While it’s also available to male members, Greg Everett, General Manager of GuildSuper, told Canstar that SuperSuper was designed specifically with women in mind.
“86% of our members are female and most of them, like the majority of Australian women, will not have enough money to retire without a radical new solution,” Mr Everett said. “This is because they often work part-time and will typically take time off to look after family.”
According to advocacy group Women in Super, women make up 65.3% of the workforce but retire with 47% less superannuation than men.
As SuperSuper is based on expenditure, Mr Everett said women will be able to continue contributing to their superannuation during periods where they are not working.
“Given that women control on average 80% of the household budget, that’s significant,” he said.
Commenting on the new scheme, Canstar’s General Manager of Wealth, Josh Callaghan, said: “This solution to a tough problem could represent a step forward in superannuation, particularly for women.
“Establishing other ways of contributing to super while out of the workforce could help to close the gap between the retirement balances of men and women.”
But people must still do their research on superannuation fund fees and premiums, Mr Callaghan warned.
“Of course, anyone choosing a super fund must still be conscious of the fees and insurance premiums that they might be paying and how that fund performs over time,” he said. “There’s little use in saving more into a fund that is just taking that money in other costs.”
How do GuildSuper’s performance and fees stack up?
Josh Callaghan said: “GuildSuper’s product has a lifestage investment fund.
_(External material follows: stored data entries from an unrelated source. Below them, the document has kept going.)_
theorem pvKeyOdd (aI cI cM : Int) (m : Nat) :
    (aI * cM + cI) * (cM^2) ^ m + cI * (cM+1) * pvGeo (cM^2) m
      = aI * cM ^ (2*m+1) + cI * pvGeo cM (2*m+1) := by
  rw [show (2*m+1) = (2*m)+1 from rfl, pvGeo_succ', pvGeo_double2, ← pow_mul, pow_succ]; ring

-- invariant of A's loop, at congruence level
theorem leapLoopA_spec (p : Int) (hp : p ≠ 0) : ∀ N t aM aI cM cI, t.toNat ≤ N →
    ((leapLoopA p aM aI cM cI t).1 ≡ aM * cM ^ t.toNat [ZMOD p]) ∧
    ((leapLoopA p aM aI cM cI t).2 ≡ aI * cM ^ t.toNat + cI * pvGeo cM t.toNat [ZMOD p]) := by
  intro N
  induction N with
  | zero =>
    intro t aM aI cM cI hle
    have ht : ¬ 0 < t := by omega
    rw [leapLoopA, dif_neg ht]
    rw [(by omega : t.toNat = 0)]
    exact ⟨by simp, by simp [pvGeo]⟩
  | succ N ihN =>
    intro t aM aI cM cI hle
    by_cases ht : 0 < t
    · rw [leapLoopA, dif_pos ht]
      have hsh := pvShiftOne t ht
      have hlt : ((t >>> (1:Nat)).toNat) = t.toNat / 2 := by rw [hsh]; simp; omega
      have hmod2 : PySem.Int.band t 1 = ((t.toNat % 2 : Nat) : Int) := by
        rw [PySem.Int.band_one, PySem.Int.mod_eq_emod_of_pos (by norm_num)]
        omega
      have hsq : cM * cM = cM ^ 2 := by ring
      by_cases hband : PySem.Int.band t 1 ≠ 0
      · simp only [if_pos hband]
        have hodd : t.toNat % 2 = 1 := by rw [hmod2] at hband; omega
        obtain ⟨m, hm⟩ : ∃ m, t.toNat = 2*m+1 := ⟨t.toNat/2, by omega⟩
        obtain ⟨ih1, ih2⟩ := ihN (t >>> (1:Nat))
          (PySem.Int.mod (aM * cM) p) (PySem.Int.mod (aI * cM + cI) p)
          (PySem.Int.mod (cM * cM) p) (PySem.Int.mod (cI * (cM + 1)) p)
          (by omega)
        rw [hlt, (by omega : t.toNat / 2 = m)] at ih1 ih2
        rw [hm]
        constructor
        · have c1 : PySem.Int.mod (aM*cM) p * (PySem.Int.mod (cM*cM) p)^m ≡ (aM*cM) * (cM*cM)^m [ZMOD p] :=
            (pymod_modEq _ p).mul ((pymod_modEq _ p).pow m)
          have e1 : (aM*cM) * (cM*cM)^m = aM * cM^(2*m+1) := by
            rw [hsq, ← pow_mul]; ring
          have := ih1.trans c1
          rw [e1] at this
          exact this
        · have c2 : PySem.Int.mod (aI*cM+cI) p * (PySem.Int.mod (cM*cM) p)^m
              + PySem.Int.mod (cI*(cM+1)) p * pvGeo (PySem.Int.mod (cM*cM) p) m
              ≡ (aI*cM+cI) * (cM*cM)^m + cI*(cM+1) * pvGeo (cM*cM) m [ZMOD p] :=
            ((pymod_modEq _ p).mul ((pymod_modEq _ p).pow m)).add
              ((pymod_modEq _ p).mul (pvGeo_modEq p _ _ (pymod_modEq _ p) m))
          have e2 : (aI*cM+cI) * (cM*cM)^m + cI*(cM+1) * pvGeo (cM*cM) m
              = aI * cM^(2*m+1) + cI * pvGeo cM (2*m+1) := by
            rw [hsq]; exact pvKeyOdd aI cI cM m
          have := ih2.trans c2
          rw [e2] at this
          exact this
      · simp only [if_neg hband]
        have heven : t.toNat % 2 = 0 := by rw [hmod2] at hband; omega
        obtain ⟨m, hm⟩ : ∃ m, t.toNat = 2*m := ⟨t.toNat/2, by omega⟩
        obtain ⟨ih1, ih2⟩ := ihN (t >>> (1:Nat)) aM aI
          (PySem.Int.mod (cM * cM) p) (PySem.Int.mod (cI * (cM + 1)) p)
          (by omega)
        rw [hlt, (by omega : t.toNat / 2 = m)] at ih1 ih2
        rw [hm]
        constructor
        · have c1 : aM * (PySem.Int.mod (cM*cM) p)^m ≡ aM * (cM*cM)^m [ZMOD p] :=
            (Int.ModEq.refl aM).mul ((pymod_modEq _ p).pow m)
          have e1 : aM * (cM*cM)^m = aM * cM^(2*m) := by rw [hsq, ← pow_mul]
          have := ih1.trans c1
          rw [e1] at this
          exact this
        · have c2 : aI * (PySem.Int.mod (cM*cM) p)^m
              + PySem.Int.mod (cI*(cM+1)) p * pvGeo (PySem.Int.mod (cM*cM) p) m
              ≡ aI * (cM*cM)^m + cI*(cM+1) * pvGeo (cM*cM) m [ZMOD p] :=
            ((Int.ModEq.refl aI).mul ((pymod_modEq _ p).pow m)).add
              ((pymod_modEq _ p).mul (pvGeo_modEq p _ _ (pymod_modEq _ p) m))
          have e2 : aI * (cM*cM)^m + cI*(cM+1) * pvGeo (cM*cM) m
              = aI * cM^(2*m) + cI * pvGeo cM (2*m) := by
            rw [hsq]; exact pvKeyEven aI cI cM m
          have := ih2.trans c2
          rw [e2] at this
          exact this
    · rw [leapLoopA, dif_neg ht]
      rw [(by omega : t.toNat = 0)]
      exact ⟨by simp, by simp [pvGeo]⟩

-- ===== VERDICT (by name: the statement is the Claim_ definition above) =====
theorem leap_state_mod_p_spec : Claim_equal_leap_state_mod_p := by
  intro s0 mult inc t mod_p _hdom hp
  have hp : mod_p ≠ 0 := hp
  unfold Spec_leap_state_mod_p leap_state_mod_p leap_state_mod_p_alt
  simp only []
  have hn : (if 0 < t then t.toNat else 0) = t.toNat := by split <;> omega
  rw [hn, pvPowmod_spec _ _ hp, pvGeosum_spec _ _ hp]
  obtain ⟨h1, h2⟩ := leapLoopA_spec mod_p hp t.toNat t
    (PySem.Int.mod 1 mod_p) 0 (PySem.Int.mod mult mod_p) (PySem.Int.mod inc mod_p) (le_refl _)
  have c1 : PySem.Int.mod 1 mod_p * (PySem.Int.mod mult mod_p) ^ t.toNat ≡ mult ^ t.toNat [ZMOD mod_p] := by
    have := (pymod_modEq 1 mod_p).mul ((pymod_modEq mult mod_p).pow t.toNat)
    rwa [one_mul] at this
  have c2 : (0:Int) * (PySem.Int.mod mult mod_p) ^ t.toNat
      + PySem.Int.mod inc mod_p * pvGeo (PySem.Int.mod mult mod_p) t.toNat
      ≡ inc * pvGeo mult t.toNat [ZMOD mod_p] := by
    exact (((Int.ModEq.refl 0).mul ((pymod_modEq mult mod_p).pow t.toNat)).add
      ((pymod_modEq inc mod_p).mul (pvGeo_modEq mod_p _ _ (pymod_modEq mult mod_p) t.toNat))).trans
      (show ((0:Int) * mult ^ t.toNat + inc * pvGeo mult t.toNat)
          ≡ inc * pvGeo mult t.toNat [ZMOD mod_p] from by rw [zero_mul, zero_add])
  have HA := ((h1.trans c1).mul (pymod_modEq s0 mod_p)).add (h2.trans c2)
  have HB := ((pymod_modEq (mult ^ t.toNat) mod_p).mul (pymod_modEq s0 mod_p)).add
    ((Int.ModEq.refl inc).mul (pymod_modEq (pvGeo mult t.toNat) mod_p))
  rw [pymod_eq_of_modEq mod_p _ _ hp HA, pymod_eq_of_modEq mod_p _ _ hp HB]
This means that as the member gets closer to retirement age, their exposure to higher risk growth assets such as shares is reduced and replaced with lower risk assets such as bonds and cash.
“For young super members, even with a growth asset exposure of 98%, GuildSuper has only just managed to scrape into the market average return where most other funds have managed to achieve this return with a lot less risk.”
Mr Callaghan explained that GuildSuper’s performance is not helped by their fee structure, where members can pay around 1.7% on a $30,000 balance, not including the cost of insurance.